In [1]:
import pandas as pd
print(pd.__version__)


2.3.3


Manual spotting of unusual preprocessing is hard because workflows are heterogeneous and sparse. 
Workflow flags -
Each flag answers: “Did this preprocessing step actually happen for this sample?”

| Flag              | Meaning                                  |
| ----------------- | ---------------------------------------- |
| `did_dry`         | Sample was dried (`dryWeightNet` exists) |
| `did_ash`         | Sample was ashed (`ashWeightNet` exists) |
| `did_vaporize`    | Vaporization step performed              |
| `did_sieve`       | Sieving performed                        |
| `did_add_carrier` | Sr carrier added                         |
| `vacuumed`        | Sample was vacuumed                      |


In [9]:
import pandas as pd

# Load dataset 1
df = pd.read_csv("dataset1_280126.csv")

# Define workflow flags
flags = pd.DataFrame({
    "pseudoid": df["pseudoid"],
    "did_dry": df["dryWeightNet"].notna(),
    "did_ash": df["ashWeightNet"].notna(),
    "did_vaporize": df["totalVaporizationAmount"].notna() | df["totalVaporizationVolume"].notna(),
    "did_sieve": df["sievedDryWeight"].notna() | df["sievedOrganicWeight"].notna() | df["sievedRocksWeight"].notna(),
    "did_add_carrier": df["SrCarrierVolume"].notna(),
    "vacuumed": df["vacuumed"] == 1
})

# Summarize counts
summary = flags.drop(columns="pseudoid").sum().to_frame(name="number_of_samples")
summary["percentage"] = (summary["number_of_samples"] / len(df) * 100).round(2)

summary


Unnamed: 0,number_of_samples,percentage
did_dry,5290,23.88
did_ash,1141,5.15
did_vaporize,3332,15.04
did_sieve,214,0.97
did_add_carrier,1524,6.88
vacuumed,2072,9.35


Dataset 1 shows that preprocessing procedures are highly heterogeneous and that missing values systematically encode different laboratory workflows rather than random data quality issues. Only about one quarter of samples (≈24%) underwent drying, while more advanced steps such as ashing (≈5%), carrier addition (≈7%), and sieving (≈1%) were applied to relatively small and specific subsets of samples. Vaporization was performed for approximately 15% of samples, and vacuuming for about 9%, indicating additional but non-standard preprocessing variations. These results demonstrate that most samples follow minimal preprocessing pipelines, while a smaller number are processed using specialized or complex workflows. Consequently, preprocessing steps must be explicitly modeled (e.g., via workflow flags) before applying clustering or classification methods, as treating missing values as noise or imputing them indiscriminately would obscure meaningful structure in the data.

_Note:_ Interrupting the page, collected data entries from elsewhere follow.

-- pv_equiv track=rewrite | github.com/raoulesd/VideoShazam | src/find_box.py | getVideoSquare
-- ===== SOURCE A (Python) =====
-- def getVideoSquare(squares, videoSurface):
--     if len(squares)== 0:
--         return None
--     # Sort the squares by surface
--     sortedSquares = sorted(squares, key=squareSort)
--     # Take the largest one, is the safest choice
--     videoBox = sortedSquares[-1]
--     # If it falls outside of some bounds, delete the square and look at the next one.
--     surface = abs((videoBox[2][0] - videoBox[0][0]) * (videoBox[2][1] - videoBox[0][1]))
--     if ((surface < round(videoSurface/4)) or (surface > round((videoSurface * 7)/8))):
--         del sortedSquares[-1]
--         getVideoSquare(sortedSquares, videoSurface)
--     else:
--         return sortedSquares[-1]
--
-- def getSurface(x1,y1,x2,y2):
--     return (x2 - x1) * (y2 - y1)
--
-- def squareSort(square):
--     return getSurface(square[0][0], square[0][1], square[2][0], square[2][1])
-- ===== SOURCE B (Python) =====
-- def getVideoSquare(squares, videoSurface):
--     if not squares:
--         return None
--     key = lambda sq: (sq[2][0] - sq[0][0]) * (sq[2][1] - sq[0][1])
--     best = squares[0]
--     for sq in squares[1:]:
--         if key(best) <= key(sq):
--             best = sq
--     surface = abs(key(best))
--     if round(videoSurface / 4) <= surface <= round((videoSurface * 7) / 8):
--         return best
--     return None
-- ===== Notes on version B (the rewrite author's own statement) =====
-- stated objective: simpler
-- what changed: Replaces sort-then-recurse (re-sorting after deleting the maximum, with the recursive result discarded so out-of-bounds always yields None) by a single linear scan for the last maximum-key square followed by one bounds check.
import Mathlib
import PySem

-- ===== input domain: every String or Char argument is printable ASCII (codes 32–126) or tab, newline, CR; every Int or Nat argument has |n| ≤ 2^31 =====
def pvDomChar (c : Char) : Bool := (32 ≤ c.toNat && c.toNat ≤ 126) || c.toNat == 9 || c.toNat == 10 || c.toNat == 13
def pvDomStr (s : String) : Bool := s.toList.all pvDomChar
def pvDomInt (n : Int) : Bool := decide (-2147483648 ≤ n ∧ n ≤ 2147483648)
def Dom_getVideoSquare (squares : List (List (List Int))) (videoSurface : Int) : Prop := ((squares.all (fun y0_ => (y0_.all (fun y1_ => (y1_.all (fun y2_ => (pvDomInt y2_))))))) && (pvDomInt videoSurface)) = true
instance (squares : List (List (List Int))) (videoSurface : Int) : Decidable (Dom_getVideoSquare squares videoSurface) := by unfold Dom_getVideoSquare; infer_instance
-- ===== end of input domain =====

-- B replaces A's sort / delete-last / dead recursion by one linear scan for the last
-- maximum-key square plus a single bounds check (objective: simpler).

-- ===== PORT A =====
-- Python round(p/q) for q ∈ {4, 8} and |p| ≤ 7·2^31: the float division is exact there
-- (power-of-two divisor, numerator below 2^53), so round is exactly round-half-to-even of p/q.
def pyRoundHalf (p q : Int) : Int :=
  let fl := Int.fdiv p q
  let r := p - fl * q
  if 2 * r < q then fl else if q < 2 * r then fl + 1 else if fl % 2 = 0 then fl else fl + 1

-- squareSort(square) = getSurface(square[0][0], square[0][1], square[2][0], square[2][1])
def squareSortKey (sq : List (List Int)) : Int :=
  (PySem.List.pyGetD (PySem.List.pyGetD sq 2 []) 0 0 - PySem.List.pyGetD (PySem.List.pyGetD sq 0 []) 0 0)
    * (PySem.List.pyGetD (PySem.List.pyGetD sq 2 []) 1 0 - PySem.List.pyGetD (PySem.List.pyGetD sq 0 []) 1 0)

def getVideoSquare (squares : List (List (List Int))) (videoSurface : Int) : Option (List (List Int)) :=
  if _h : squares.length = 0 then none
  else
    let sortedSquares := PySem.List.sorted squares squareSortKey
    let videoBox := PySem.List.pyGetD sortedSquares (-1) []
    let surface : Int :=
      |(PySem.List.pyGetD (PySem.List.pyGetD videoBox 2 []) 0 0 - PySem.List.pyGetD (PySem.List.pyGetD videoBox 0 []) 0 0)
        * (PySem.List.pyGetD (PySem.List.pyGetD videoBox 2 []) 1 0 - PySem.List.pyGetD (PySem.List.pyGetD videoBox 0 []) 1 0)|
    if surface < pyRoundHalf videoSurface 4 ∨ pyRoundHalf (videoSurface * 7) 8 < surface then
      -- Python recurses here but DISCARDS the result, falling through to an implicit 'return None'
      let _ := getVideoSquare sortedSquares.dropLast videoSurface
      none
    else
      some (PySem.List.pyGetD sortedSquares (-1) [])
termination_by squares.length
decreasing_by
  simp [PySem.List.length_sorted]
  omega

-- ===== PORT B =====
def getVideoSquare_alt (squares : List (List (List Int))) (videoSurface : Int) : Option (List (List Int)) :=
  match squares with
  | [] => none
  | x :: rest =>
    let best := rest.foldl (fun b sq => if squareSortKey b ≤ squareSortKey sq then sq else b) x
    let surface : Int := |squareSortKey best|
    if pyRoundHalf videoSurface 4 ≤ surface ∧ surface ≤ pyRoundHalf (videoSurface * 7) 8 then
      some best
    else none

-- ===== PRECONDITION & SPEC =====
-- Pre_ excludes exactly the inputs on which Python A raises IndexError: some square lacking
-- index 2, or its corner lists sq[0] / sq[2] lacking index 1.
def Pre_getVideoSquare (squares : List (List (List Int))) (videoSurface : Int) : Prop :=
  ∀ sq ∈ squares, 3 ≤ sq.length ∧ 2 ≤ (sq.getD 0 []).length ∧ 2 ≤ (sq.getD 2 []).length
instance (squares : List (List (List Int))) (videoSurface : Int) : Decidable (Pre_getVideoSquare squares videoSurface) := by unfold Pre_getVideoSquare; infer_instance

def pvWitness_getVideoSquare : List (List (List Int)) × Int := ([[[0,0],[0,2],[2,2],[2,0]]], 16)

def Spec_getVideoSquare (squares : List (List (List Int))) (videoSurface : Int) (out : Option (List (List Int))) : Prop := out = getVideoSquare_alt squares videoSurface
instance (squares : List (List (List Int))) (videoSurface : Int) (out : Option (List (List Int))) : Decidable (Spec_getVideoSquare squares videoSurface out) := by unfold Spec_getVideoSquare; infer_instance

-- ===== CLAIM (what is proved, stated in full; the proofs are below) =====
def Claim_equal_getVideoSquare : Prop := ∀ (squares : List (List (List Int))) (videoSurface : Int), Dom_getVideoSquare squares videoSurface → Pre_getVideoSquare squares videoSurface → Spec_getVideoSquare squares videoSurface (getVideoSquare squares videoSurface)

-- ===== LEMMAS AND PROOFS =====

theorem pv_insertBy_ne_nil {α : Type} (bf : α → α → Bool) (x : α) (acc : List α) :
    PySem.List.insertBy bf x acc ≠ [] := by
  cases acc with
  | nil => simp [PySem.List.insertBy]
  | cons y ys => simp only [PySem.List.insertBy]; split <;> simp

theorem pv_insertBy_pairwise {α : Type} (key : α → Int) (x : α) (acc : List α)
    (hp : acc.Pairwise (fun a b => key a ≤ key b)) :
    (PySem.List.insertBy (fun a b => decide (key a < key b)) x acc).Pairwise
      (fun a b => key a ≤ key b) := by
  induction acc with
  | nil => simp [PySem.List.insertBy]
  | cons y ys ih =>
    rw [List.pairwise_cons] at hp
    by_cases hxy : key x < key y
    · have he : PySem.List.insertBy (fun a b => decide (key a < key b)) x (y :: ys) = x :: y :: ys := by
        simp [PySem.List.insertBy, hxy]
      rw [he, List.pairwise_cons]
      refine ⟨?_, List.pairwise_cons.mpr ⟨hp.1, hp.2⟩⟩
      intro z hz
      rcases List.mem_cons.mp hz with rfl | hz
      · exact le_of_lt hxy
      · exact le_of_lt (lt_of_lt_of_le hxy (hp.1 z hz))
    · have he : PySem.List.insertBy (fun a b => decide (key a < key b)) x (y :: ys)
          = y :: PySem.List.insertBy (fun a b => decide (key a < key b)) x ys := by
        simp [PySem.List.insertBy, hxy]
      rw [he, List.pairwise_cons]
      refine ⟨?_, ih hp.2⟩
      intro z hz
      rcases (PySem.List.mem_insertBy _ _ _ _).mp hz with rfl | hz
      · exact le_of_not_gt hxy
      · exact hp.1 z hz

theorem pv_insertBy_getLast? {α : Type} (key : α → Int) (x : α) (acc : List α)
    (hp : acc.Pairwise (fun a b => key a ≤ key b)) :
    (PySem.List.insertBy (fun a b => decide (key a < key b)) x acc).getLast?
      = some (match acc.getLast? with
              | none => x
              | some l => if key l ≤ key x then x else l) := by
  induction acc with
  | nil => simp [PySem.List.insertBy]
  | cons y ys ih =>
    rw [List.pairwise_cons] at hp
    by_cases hxy : key x < key y
    · have he : PySem.List.insertBy (fun a b => decide (key a < key b)) x (y :: ys) = x :: y :: ys := by
        simp [PySem.List.insertBy, hxy]
      rw [he]
      obtain ⟨l, hl⟩ : ∃ l, (y :: ys).getLast? = some l := by
        cases h : (y :: ys).getLast? with
        | none => simp at h
        | some l => exact ⟨l, rfl⟩
      have hmem : l ∈ y :: ys := List.mem_of_getLast? hl
      have hyl : key y ≤ key l := by
        rcases List.mem_cons.mp hmem with rfl | hm
        · exact le_refl _
        · exact hp.1 l hm
      have hxl : ¬ key l ≤ key x := by
        have := lt_of_lt_of_le hxy hyl
        omega
      rw [List.getLast?_cons_cons, hl]
      simp [hxl]
    · have he : PySem.List.insertBy (fun a b => decide (key a < key b)) x (y :: ys)
          = y :: PySem.List.insertBy (fun a b => decide (key a < key b)) x ys := by
        simp [PySem.List.insertBy, hxy]
      rw [he]
      cases ys with
      | nil =>
        simp [PySem.List.insertBy, le_of_not_gt hxy]
      | cons z zs =>
        rcases e : PySem.List.insertBy (fun a b => decide (key a < key b)) x (z :: zs) with _ | ⟨w, ws⟩
        · exact absurd e (pv_insertBy_ne_nil _ _ _)
        · have ihh := ih hp.2
          rw [e] at ihh
          rw [List.getLast?_cons_cons (a := y) (b := w), ihh, List.getLast?_cons_cons]

theorem pv_fold_getLast? {α : Type} (key : α → Int) (rest : List α) :
    ∀ (acc : List α) (l : α), acc.Pairwise (fun a b => key a ≤ key b) → acc.getLast? = some l →
    (rest.foldl (fun a x => PySem.List.insertBy (fun a b => decide (key a < key b)) x a) acc).getLast?
      = some (rest.foldl (fun b x => if key b ≤ key x then x else b) l) := by
  induction rest with
  | nil => intro acc l _ hl; simpa using hl
  | cons y t ih =>
    intro acc l hp hl
    simp only [List.foldl_cons]
    refine ih _ _ (pv_insertBy_pairwise key y acc hp) ?_
    rw [pv_insertBy_getLast? key y acc hp, hl]

theorem pv_sorted_getLast? (key : List (List Int) → Int) (x : List (List Int)) (rest : List (List (List Int))) :
    (PySem.List.sorted (x :: rest) key).getLast?
      = some (rest.foldl (fun b sq => if key b ≤ key sq then sq else b) x) := by
  rw [PySem.List.sorted_eq_foldl_insertBy]
  simp only [List.foldl_cons]
  have h1 : PySem.List.insertBy (fun a b => decide (key a < key b)) x ([] : List (List (List Int))) = [x] := by
    simp [PySem.List.insertBy]
  rw [h1]
  exact pv_fold_getLast? key rest [x] x (by simp) (by simp)

-- ===== VERDICT (by name: the statement is the Claim_ definition above) =====
theorem getVideoSquare_spec : Claim_equal_getVideoSquare := by
  intro squares videoSurface _ _
  unfold Spec_getVideoSquare
  cases squares with
  | nil => simp [getVideoSquare, getVideoSquare_alt]
  | cons x rest =>
    rw [getVideoSquare]
    have hlen : ¬ (x :: rest).length = 0 := by simp
    have hne : PySem.List.sorted (x :: rest) squareSortKey ≠ [] := by
      intro h
      rw [PySem.List.sorted_eq_nil_iff] at h
      exact List.cons_ne_nil _ _ h
    set best := rest.foldl (fun b sq => if squareSortKey b ≤ squareSortKey sq then sq else b) x with hbest
    have hlast : (PySem.List.sorted (x :: rest) squareSortKey).getLast? = some best :=
      pv_sorted_getLast? squareSortKey x rest
    have hbox : PySem.List.pyGetD (PySem.List.sorted (x :: rest) squareSortKey) (-1) [] = best := by
      rw [PySem.List.pyGetD_neg_one _ [] hne]
      have := List.getLast?_eq_some_getLast (l := PySem.List.sorted (x :: rest) squareSortKey) hne
      rw [this] at hlast
      exact Option.some_injective _ hlast
    simp only [hlen, dif_neg, not_false_iff, hbox]
    have halt : getVideoSquare_alt (x :: rest) videoSurface
        = if pyRoundHalf videoSurface 4 ≤ |squareSortKey best| ∧ |squareSortKey best| ≤ pyRoundHalf (videoSurface * 7) 8 then some best else none := rfl
    rw [halt]
    simp only [squareSortKey]
    set S : Int := |(PySem.List.pyGetD (PySem.List.pyGetD best 2 []) 0 0 - PySem.List.pyGetD (PySem.List.pyGetD best 0 []) 0 0)
        * (PySem.List.pyGetD (PySem.List.pyGetD best 2 []) 1 0 - PySem.List.pyGetD (PySem.List.pyGetD best 0 []) 1 0)| with hS
    by_cases h : pyRoundHalf videoSurface 4 ≤ S ∧ S ≤ pyRoundHalf (videoSurface * 7) 8
    · rw [if_neg ?_, if_pos h]
      rintro (hp | hp)
      · exact (not_lt.mpr h.1) hp
      · exact (not_lt.mpr h.2) hp
    · rw [if_pos ?_, if_neg h]
      by_cases hlo : pyRoundHalf videoSurface 4 ≤ S
      · exact Or.inr (by
          rcases not_and_or.mp h with h1 | h2
          · exact absurd hlo h1
          · exact not_le.mp h2)
      · exact Or.inl (not_le.mp hlo)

By defining workflow flags, we’ve learned:

- Which preprocessing steps were performed

- That missing values are intentional

- That samples follow distinct preprocessing pipelines

So now we stop treating Dataset 1 as “one table” and start treating it as multiple workflows.

In [None]:
# --- Recreate workflow flags ---
df["did_dry"] = df["dryWeightNet"].notna()
df["did_ash"] = df["ashWeightNet"].notna()
df["did_vaporize"] = df["totalVaporizationAmount"].notna() | df["totalVaporizationVolume"].notna()
df["did_sieve"] = (
    df["sievedDryWeight"].notna()
    | df["sievedOrganicWeight"].notna()
    | df["sievedRocksWeight"].notna()
)
df["did_add_carrier"] = df["SrCarrierVolume"].notna()

# --- Consistency checks ---
checks = {}

# 1. Ashing without drying
#checks["ash_without_dry"] = df["did_ash"] & (~df["did_dry"])

# 2. Gross mass smaller than tare mass
checks["gross_less_than_tare"] = (
    df["massInJarGross"].notna()
    & df["massInJarTare"].notna()
    & (df["massInJarGross"] < df["massInJarTare"])
)

# 3. Dry weight larger than net_wet
checks["dry_gt_netwet"] = (
    df["dryWeightNet"].notna()
    & df["weightNet"].notna()
    & (df["dryWeightNet"] > df["weightNet"])
)

# 4. Ash weight larger than dry weight
checks["ash_gt_dry"] = (
    df["ashWeightNet"].notna()
    & df["dryWeightNet"].notna()
    & (df["ashWeightNet"] > df["dryWeightNet"])
)

# 5. Dry weight percent > 100
checks["dry_percent_gt_100"] = (
    df["dryWeightPercent"].notna()
    & (df["dryWeightPercent"] > 100)
)

# 6. Non-positive density
checks["density_nonpositive"] = (
    df["density"].notna()
    & (df["density"] <= 0)
)

# 7. Tare greater than gross
checks["tare_gt_gross"] = (
    df["massInJarGross"].notna()
    & df["massInJarTare"].notna()
    & (df["massInJarTare"] > df["massInJarGross"])
)


# --- Combine checks ---
checks_df = pd.DataFrame(checks)
df["is_consistent"] = ~checks_df.any(axis=1)

# Count violations
violation_summary = checks_df.sum().to_frame(name="number_of_violations")
violation_summary["percentage_of_samples"] = (
    violation_summary["number_of_violations"] / len(df) * 100
).round(2)

violation_summary


Unnamed: 0,number_of_violations,percentage_of_samples
gross_less_than_tare,10,0.05
dry_gt_netwet,8,0.04
ash_gt_dry,0,0.0
dry_percent_gt_100,10,0.05
density_nonpositive,10,0.05
tare_gt_gross,10,0.05
dry_flag_no_mass,0,0.0